Posture optimization in robot-assisted machining operations

This paper aims to provide a robot performance index to evaluate the effectiveness of the actuator torque and joint rates in producing a prescribed robot gesture during a machining operation. Most performance indices proposed in the literature are only posture-dependent; however, to properly evaluate the goodness of the force transmission when the robot performs a task, the index should be also task-dependent. The index proposed here, of the kinetostatic type, targets applications that call for optimizing the posture of a redundant robot. In this light, dynamic effects are not relevant to this study. The concept is formulated rigorously for the architecture most commonly found in industrial robots of the serial type, i.e., composed of six revolute joints. Furthermore, a simplified version of the same index is obtained for robots of the decoupled type, while neglecting the end-effector angular velocity and the torque applied by the cutting force. Finally, the simplified index is used to optimize the posture of a six-revolute robot while performing a five-axis machining task, thus ending up with a redundant robot for the given task.

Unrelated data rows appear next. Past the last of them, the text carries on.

-- pv_equiv track=rewrite | github.com/eliotte0106/CSC1301 | HW04.py | groceryShopping
-- ===== SOURCE A (Python) =====
-- def groceryShopping(groceryList,priceList,budget):
--     if len(groceryList) <= 0 or len(priceList) <= 0 or (len(groceryList) != len(priceList)) or budget < 0:
--         return
--     result = []
--     for i in range(len(groceryList)):
--         if priceList[i] > budget:
--             return result
--         elif budget >= priceList[i]:
--             result.append((groceryList[i],priceList[i]))
--             budget -= priceList[i]
--     return result
-- ===== SOURCE B (Python) =====
-- def groceryShopping(groceryList, priceList, budget):
--     if len(groceryList) <= 0 or len(priceList) <= 0 or len(groceryList) != len(priceList) or budget < 0:
--         return None
--     # remaining[i] = budget left just before considering item i
--     remaining = [budget]
--     for p in priceList:
--         remaining.append(remaining[-1] - p)
--     k = 0
--     while k < len(priceList) and priceList[k] <= remaining[k]:
--         k += 1
--     return list(zip(groceryList[:k], priceList[:k]))
-- ===== Notes on version B (the rewrite author's own statement) =====
-- stated objective: alternative
-- what changed: Replaces the fused append/early-return loop by building the running remaining-budget table in one pass, then finding the affordable-prefix length and zipping the two truncated lists.
import Mathlib
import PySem

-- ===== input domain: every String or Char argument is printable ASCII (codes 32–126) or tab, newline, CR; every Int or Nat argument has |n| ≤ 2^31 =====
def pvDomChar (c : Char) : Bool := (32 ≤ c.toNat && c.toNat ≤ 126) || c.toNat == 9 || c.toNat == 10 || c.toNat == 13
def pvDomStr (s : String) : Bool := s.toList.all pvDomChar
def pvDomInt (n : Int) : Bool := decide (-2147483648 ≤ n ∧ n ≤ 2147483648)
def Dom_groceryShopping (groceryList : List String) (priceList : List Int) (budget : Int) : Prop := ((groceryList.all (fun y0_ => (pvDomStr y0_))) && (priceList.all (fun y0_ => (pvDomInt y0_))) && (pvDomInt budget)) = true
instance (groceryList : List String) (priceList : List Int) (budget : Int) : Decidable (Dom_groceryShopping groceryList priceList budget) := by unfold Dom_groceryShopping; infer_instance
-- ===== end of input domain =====

-- B replaces A's fused append/early-return loop by a remaining-budget table, a prefix-length scan, and a zip of truncated lists (alternative decomposition, same cost).


-- ===== PORT A =====
-- A's for-loop over i with early return on priceList[i] > budget; since the guard
-- forces equal lengths, the indexed loop is transcribed as recursion on the zipped lists.
def pvLoopA : List (String × Int) → Int → List (String × Int) → List (String × Int)
  | [], _, result => result
  | (g, p) :: rest, budget, result =>
      if p > budget then result
      else pvLoopA rest (budget - p) (result ++ [(g, p)])

def groceryShopping (groceryList : List String) (priceList : List Int) (budget : Int) : Option (List (String × Int)) :=
  if groceryList.length ≤ 0 ∨ priceList.length ≤ 0 ∨ groceryList.length ≠ priceList.length ∨ budget < 0 then
    none
  else
    some (pvLoopA (groceryList.zip priceList) budget [])

-- ===== PORT B =====
-- remaining-budget table: remaining[i] = budget left just before item i (Source B's append loop)
def pvRemTable : Int → List Int → List Int
  | b, [] => [b]
  | b, p :: ps => b :: pvRemTable (b - p) ps

-- Source B's while loop: count how long priceList[k] <= remaining[k] holds
def pvPrefixLen : List Int → List Int → Nat
  | p :: ps, r :: rs => if p ≤ r then 1 + pvPrefixLen ps rs else 0
  | _, _ => 0

def groceryShopping_alt (groceryList : List String) (priceList : List Int) (budget : Int) : Option (List (String × Int)) :=
  if groceryList.length ≤ 0 ∨ priceList.length ≤ 0 ∨ groceryList.length ≠ priceList.length ∨ budget < 0 then
    none
  else
    let k := pvPrefixLen priceList (pvRemTable budget priceList)
    some ((groceryList.take k).zip (priceList.take k))

-- ===== PRECONDITION & SPEC =====
def Spec_groceryShopping (groceryList : List String) (priceList : List Int) (budget : Int) (out : Option (List (String × Int))) : Prop := out = groceryShopping_alt groceryList priceList budget
instance (groceryList : List String) (priceList : List Int) (budget : Int) (out : Option (List (String × Int))) : Decidable (Spec_groceryShopping groceryList priceList budget out) := by unfold Spec_groceryShopping; infer_instance

-- ===== CLAIM (what is proved, stated in full; the proofs are below) =====
def Claim_equal_groceryShopping : Prop := ∀ (groceryList : List String) (priceList : List Int) (budget : Int), Dom_groceryShopping groceryList priceList budget → Spec_groceryShopping groceryList priceList budget (groceryShopping groceryList priceList budget)

-- ===== LEMMAS AND PROOFS =====
theorem pvLoopA_eq (ps : List Int) : ∀ (gs : List String) (b : Int) (acc : List (String × Int)),
    pvLoopA (gs.zip ps) b acc =
      acc ++ ((gs.take (pvPrefixLen ps (pvRemTable b ps))).zip (ps.take (pvPrefixLen ps (pvRemTable b ps)))) := by
  induction ps with
  | nil => intro gs b acc; simp [pvLoopA, pvPrefixLen]
  | cons p ps ih =>
      intro gs b acc
      cases gs with
      | nil => simp [pvLoopA]
      | cons g gs =>
          by_cases h : p ≤ b
          · have hnot : ¬ p > b := not_lt.mpr h
            simp [pvLoopA, pvRemTable, pvPrefixLen, hnot, h, ih gs (b - p) (acc ++ [(g, p)]),
              Nat.add_comm 1, List.append_assoc]
          · have hgt : p > b := lt_of_not_ge h
            simp [pvLoopA, pvRemTable, pvPrefixLen, hgt, h]

-- ===== VERDICT (by name: the statement is the Claim_ definition above) =====
theorem groceryShopping_spec : Claim_equal_groceryShopping := by
  intro gl pl b _
  unfold Spec_groceryShopping groceryShopping groceryShopping_alt
  split
  · rfl
  · simp [pvLoopA_eq]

► The postures of a redundant six-revolute industrial serial robot were optimized for the robot transmission ratio (RTR).
► A general definition of the RTR for n-dof serial robots is presented which is dimensionless.
► The RTR is defined in the joint space and is not only posture-dependent but also task-dependent.
► The RTR is formulated rigorously for a general serial robot by means of screw theory and simplified for decoupled robots.
► The RTR is maximized for a redundant robot over a five-axis task using a gradient map.